# Notebook 2 - Features Extraction
 Extract various features from the given data and save them to a file.

### Importing all the libraries needed for this notebook

In [1]:
# Import pandas and numpy data structures to handle the data.
import pandas as pd
import numpy as np

# Importing nltk for word tokenization, sentence tokenization, 
# removing stopwords, pos taging, vocabualry richness calcuation.
import nltk
from nltk import sent_tokenize, word_tokenize
from nltk.corpus import stopwords
from nltk.corpus import brown
from nltk.tag import pos_tag

from collections import Counter

### Loading the data from the given data set, encoding in latin-1

In [2]:
df = pd.read_csv('data.csv', encoding='latin-1')
df = df.drop('Unnamed: 0',axis=1)
df = df.drop('essay_set',1)
essay_df = df['essay']

In [3]:
df.head()

Unnamed: 0,essay,domain1_score
0,"Dear local newspaper, I think effects computer...",6.0
1,"Dear @CAPS1 @CAPS2, I believe that using compu...",7.0
2,"Dear, @CAPS1 @CAPS2 @CAPS3 More and more peopl...",5.0
3,"Dear Local Newspaper, @CAPS1 I have found that...",8.0
4,"Dear @LOCATION1, I know having computers has a...",6.0


### 1. Tokenizing essays into sentences 
### 2. Calculating the sentence count and number of tagged words per essay

In [4]:
# Importing the clean_essay function from the functions.py file 
# to clean the data, remove punctuations and handle the words staring with @.
from functions import clean_essay

essay_sentences_list = []
tokenized_sentences = []
tagged_words_count_list = []

for essay in essay_df:
    temp_list = []
    essay_sentences_list.append(sent_tokenize(essay))
    essay, tagged_words_count = clean_essay(essay)
    tagged_words_count_list.append(tagged_words_count)
    
    for token in essay.split():
        temp_list.append(token)
        
    tokenized_sentences.append(temp_list)

In [5]:
# Count the number of sentences in each essay.
sentences_count = []

for sentences in essay_sentences_list:
    sentences_count.append(len(sentences))
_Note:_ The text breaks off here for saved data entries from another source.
-- pv_equiv track=rewrite | github.com/Ragnvald88/bruce_springsteen_monitor | src/core/stealth_engine.py | _order_headers
-- ===== SOURCE A (Python) =====
-- from typing import Dict, List, Optional, Any, Tuple, Set, Union, Callable
--
-- def _order_headers(headers: Dict[str, str], browser: str) -> Dict[str, str]:
--     """Order headers according to browser behavior"""
--
--     browser_orders = {
--         'Chrome': [
--             'host', 'connection', 'cache-control', 'sec-ch-ua',
--             'sec-ch-ua-mobile', 'sec-ch-ua-platform', 'upgrade-insecure-requests',
--             'user-agent', 'accept', 'sec-fetch-site', 'sec-fetch-mode',
--             'sec-fetch-user', 'sec-fetch-dest', 'referer', 'accept-encoding',
--             'accept-language', 'cookie'
--         ],
--         'Firefox': [
--             'host', 'user-agent', 'accept', 'accept-language',
--             'accept-encoding', 'referer', 'connection', 'cookie',
--             'upgrade-insecure-requests', 'sec-fetch-dest',
--             'sec-fetch-mode', 'sec-fetch-site'
--         ],
--         'Safari': [
--             'host', 'cookie', 'connection', 'upgrade-insecure-requests',
--             'accept', 'user-agent', 'referer', 'accept-language',
--             'accept-encoding'
--         ]
--     }
--
--     order = browser_orders.get(browser, browser_orders['Chrome'])
--     ordered = {}
--
--     # Add headers in order
--     for key in order:
--         if key in headers:
--             ordered[key] = headers[key]
--
--     # Add remaining headers
--     for key, value in headers.items():
--         if key not in ordered:
--             ordered[key] = value
--
--     return ordered
-- ===== SOURCE B (Python) =====
-- def _order_headers(headers, browser):
--     """Order headers according to browser behavior (single pass into rank-indexed slots)."""
--
--     browser_orders = {
--         'Chrome': [
--             'host', 'connection', 'cache-control', 'sec-ch-ua',
--             'sec-ch-ua-mobile', 'sec-ch-ua-platform', 'upgrade-insecure-requests',
--             'user-agent', 'accept', 'sec-fetch-site', 'sec-fetch-mode',
--             'sec-fetch-user', 'sec-fetch-dest', 'referer', 'accept-encoding',
--             'accept-language', 'cookie'
--         ],
--         'Firefox': [
--             'host', 'user-agent', 'accept', 'accept-language',
--             'accept-encoding', 'referer', 'connection', 'cookie',
--             'upgrade-insecure-requests', 'sec-fetch-dest',
--             'sec-fetch-mode', 'sec-fetch-site'
--         ],
--         'Safari': [
--             'host', 'cookie', 'connection', 'upgrade-insecure-requests',
--             'accept', 'user-agent', 'referer', 'accept-language',
--             'accept-encoding'
--         ]
--     }
--
--     order = browser_orders.get(browser, browser_orders['Chrome'])
--     rank = {key: i for i, key in enumerate(order)}
--
--     slots = [None] * len(order)
--     tail = []
--     for key, value in headers.items():
--         r = rank.get(key)
--         if r is None:
--             tail.append((key, value))
--         else:
--             slots[r] = (key, value)
--
--     return dict([kv for kv in slots if kv is not None] + tail)
-- ===== Notes on version B (the rewrite author's own statement) =====
-- stated objective: alternative
-- what changed: Instead of A's two rebuild passes (scan the browser order probing the headers dict, then rescan headers probing the partially built result), B precomputes a key->position rank table once and makes a single pass over the headers, dropping each ranked header into its fixed slot and appending unranked ones to a tail, then concatenates filled slots and tail.
import Mathlib
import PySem

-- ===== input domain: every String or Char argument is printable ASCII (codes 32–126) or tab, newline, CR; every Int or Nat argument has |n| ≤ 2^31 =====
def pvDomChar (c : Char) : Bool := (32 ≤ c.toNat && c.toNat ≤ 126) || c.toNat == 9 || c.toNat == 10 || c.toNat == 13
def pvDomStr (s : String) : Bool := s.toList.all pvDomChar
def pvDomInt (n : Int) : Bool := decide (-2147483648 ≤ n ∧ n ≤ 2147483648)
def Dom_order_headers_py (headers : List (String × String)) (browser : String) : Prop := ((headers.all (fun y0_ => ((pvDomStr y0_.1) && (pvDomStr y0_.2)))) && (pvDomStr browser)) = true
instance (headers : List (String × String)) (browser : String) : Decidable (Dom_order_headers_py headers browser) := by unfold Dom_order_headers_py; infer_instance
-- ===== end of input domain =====

-- B replaces A's two dict-rebuilding passes by one precomputed rank table plus a single
-- pass over the headers into rank-indexed slots and a tail (alternative decomposition, same cost).


-- ===== PORT A =====
-- the literal `browser_orders` table both Python sources contain verbatim
def pvChromeOrder : List String :=
  ["host", "connection", "cache-control", "sec-ch-ua",
   "sec-ch-ua-mobile", "sec-ch-ua-platform", "upgrade-insecure-requests",
   "user-agent", "accept", "sec-fetch-site", "sec-fetch-mode",
   "sec-fetch-user", "sec-fetch-dest", "referer", "accept-encoding",
   "accept-language", "cookie"]
def pvFirefoxOrder : List String :=
  ["host", "user-agent", "accept", "accept-language",
   "accept-encoding", "referer", "connection", "cookie",
   "upgrade-insecure-requests", "sec-fetch-dest",
   "sec-fetch-mode", "sec-fetch-site"]
def pvSafariOrder : List String :=
  ["host", "cookie", "connection", "upgrade-insecure-requests",
   "accept", "user-agent", "referer", "accept-language",
   "accept-encoding"]
def pvBrowserOrders : PySem.Dict String (List String) :=
  PySem.Dict.mk [("Chrome", pvChromeOrder), ("Firefox", pvFirefoxOrder), ("Safari", pvSafariOrder)]

def order_headers_py (headers : List (String × String)) (browser : String) : List (String × String) :=
  let browser_orders := pvBrowserOrders
  -- browser_orders.get(browser, browser_orders['Chrome']); browser_orders['Chrome'] is the literal pvChromeOrder
  let order := browser_orders.getD browser pvChromeOrder
  let hd := PySem.Dict.mk headers
  -- for key in order: if key in headers: ordered[key] = headers[key]
  let ordered : PySem.Dict String String :=
    order.foldl (fun d key =>
      match hd.get? key with
      | some v => d.insert key v
      | none => d) PySem.Dict.empty
  -- for key, value in headers.items(): if key not in ordered: ordered[key] = value
  let ordered2 : PySem.Dict String String :=
    headers.foldl (fun d kv =>
      if d.contains kv.1 then d else d.insert kv.1 kv.2) ordered
  ordered2.items

-- ===== PORT B =====
def order_headers_py_alt (headers : List (String × String)) (browser : String) : List (String × String) :=
  let browser_orders := pvBrowserOrders
  let order := browser_orders.getD browser pvChromeOrder
  -- rank = {key: i for i, key in enumerate(order)}
  let rank : PySem.Dict String Int :=
    (PySem.List.enumerate order).foldl (fun d p => d.insert p.2 p.1) PySem.Dict.empty
  -- slots = [None] * len(order); tail = []
  -- for key, value in headers.items(): r = rank.get(key); append to tail if r is None else slots[r] = (key, value)
  let st :=
    headers.foldl (fun (st : List (Option (String × String)) × List (String × String)) kv =>
      match rank.get? kv.1 with
      | some r => (st.1.set r.toNat (some kv), st.2)  -- r is an enumerate index (0 ≤ r < len(slots)), so list assignment is exact here
      | none => (st.1, st.2 ++ [kv]))
      (List.replicate order.length none, [])
  -- dict([kv for kv in slots if kv is not None] + tail)
  ((st.1.filterMap id ++ st.2).foldl (fun d kv => d.insert kv.1 kv.2) PySem.Dict.empty).items

-- ===== PRECONDITION & SPEC =====
-- headers is a Python dict: an association list with duplicate keys represents no dict value,
-- so Pre_ restricts to the lists that do (it excludes no input the Python A can receive).
def Pre_order_headers_py (headers : List (String × String)) (browser : String) : Prop :=
  (headers.map Prod.fst).Nodup
instance (headers : List (String × String)) (browser : String) : Decidable (Pre_order_headers_py headers browser) := by unfold Pre_order_headers_py; infer_instance

def pvWitness_order_headers_py : (List (String × String)) × String :=
  ([("accept", "*/*"), ("host", "a.example"), ("x-custom", "1")], "Firefox")

def Spec_order_headers_py (headers : List (String × String)) (browser : String) (out : List (String × String)) : Prop := out = order_headers_py_alt headers browser
instance (headers : List (String × String)) (browser : String) (out : List (String × String)) : Decidable (Spec_order_headers_py headers browser out) := by unfold Spec_order_headers_py; infer_instance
### Genaerating the features:

#### The following features will be generated  : -

All the counts are per essay - 

- Word count
- Sentence count
- Long words count( word length > 6)
- Average word length 
- Spelling error count 
- Words to sentences ratio
- Vocabulary richness count
- Noun Count
- Verb Count
- Adverb Count
- Adjective Count


In [6]:
# Importing the yule function from function.py file to calculate vocabulary richness per essay.
from functions import yule

# Storing the set of stopwords
sw = set(stopwords.words('english'))

clean_tokenized_sentences = tokenized_sentences

# Store words from brown corpus to check for spelling errors.
word_list = brown.words()
word_set = set(word_list)

word_count = []
word_length = []
vocab_count = []
long_word_count = []
average_word_length = []
spelling_error_count = []
word_to_sentence_ratio = []

noun_count = []
verb_count = []
adjective_count = []
adverb_count = []

for i in range(essay_df.shape[0]):
    word_length = []
    long_word_counter, spelling_error_counter, domain_words_counter, wrong_word_counter  = 0, 0, 0, 0
    
    # Removing all the stopwords from essays.
    clean_tokenized_sentences[i] = [word for word in clean_tokenized_sentences[i] if word not in sw]
    
    word_count.append(len(clean_tokenized_sentences[i]))
    vocab_count.append(yule(clean_tokenized_sentences[i]))
    
    # Pos tagging all the words in the essay. 
    count = Counter([y for x,y in pos_tag(clean_tokenized_sentences[i])])
    
    # Saving count of various pos tags in lists
    noun_count.append(count['NN'] + count['NNS'] + count['NNPS'] + count['NNP'])
    verb_count.append(count['VB'] + count['VBG'] + count['VBP'] + count['VBN'] + count['VBZ'])
    adjective_count.append(count['JJ'] + count['JJR'])
    adverb_count.append(count['RB'] + count['RBR'] + count['RBS'])
    
    for word in clean_tokenized_sentences[i]:    
        word_length.append(len(word))
            
        # Checking for spelling errors.
        if word not in word_set:      
            spelling_error_counter += 1
        elif len(word) > 6:
            long_word_counter += 1
            
    long_word_count.append(long_word_counter) 
    spelling_error_count.append(spelling_error_counter)    
    
    # Calculating average word length per essay.
    average_word_length.append(round(np.sum(word_length) / float(len(word_length)), 2))
    
    # Calculating number of words per essay to number of sentences per essay ratio.
    word_to_sentence_ratio.append(round(word_count[i] / float(sentences_count[i]), 2))
    

In [7]:
# Updating word count by adding the tagged words which had been removed earlier.
word_count = [sum(x) for x in zip(word_count, tagged_words_count_list)]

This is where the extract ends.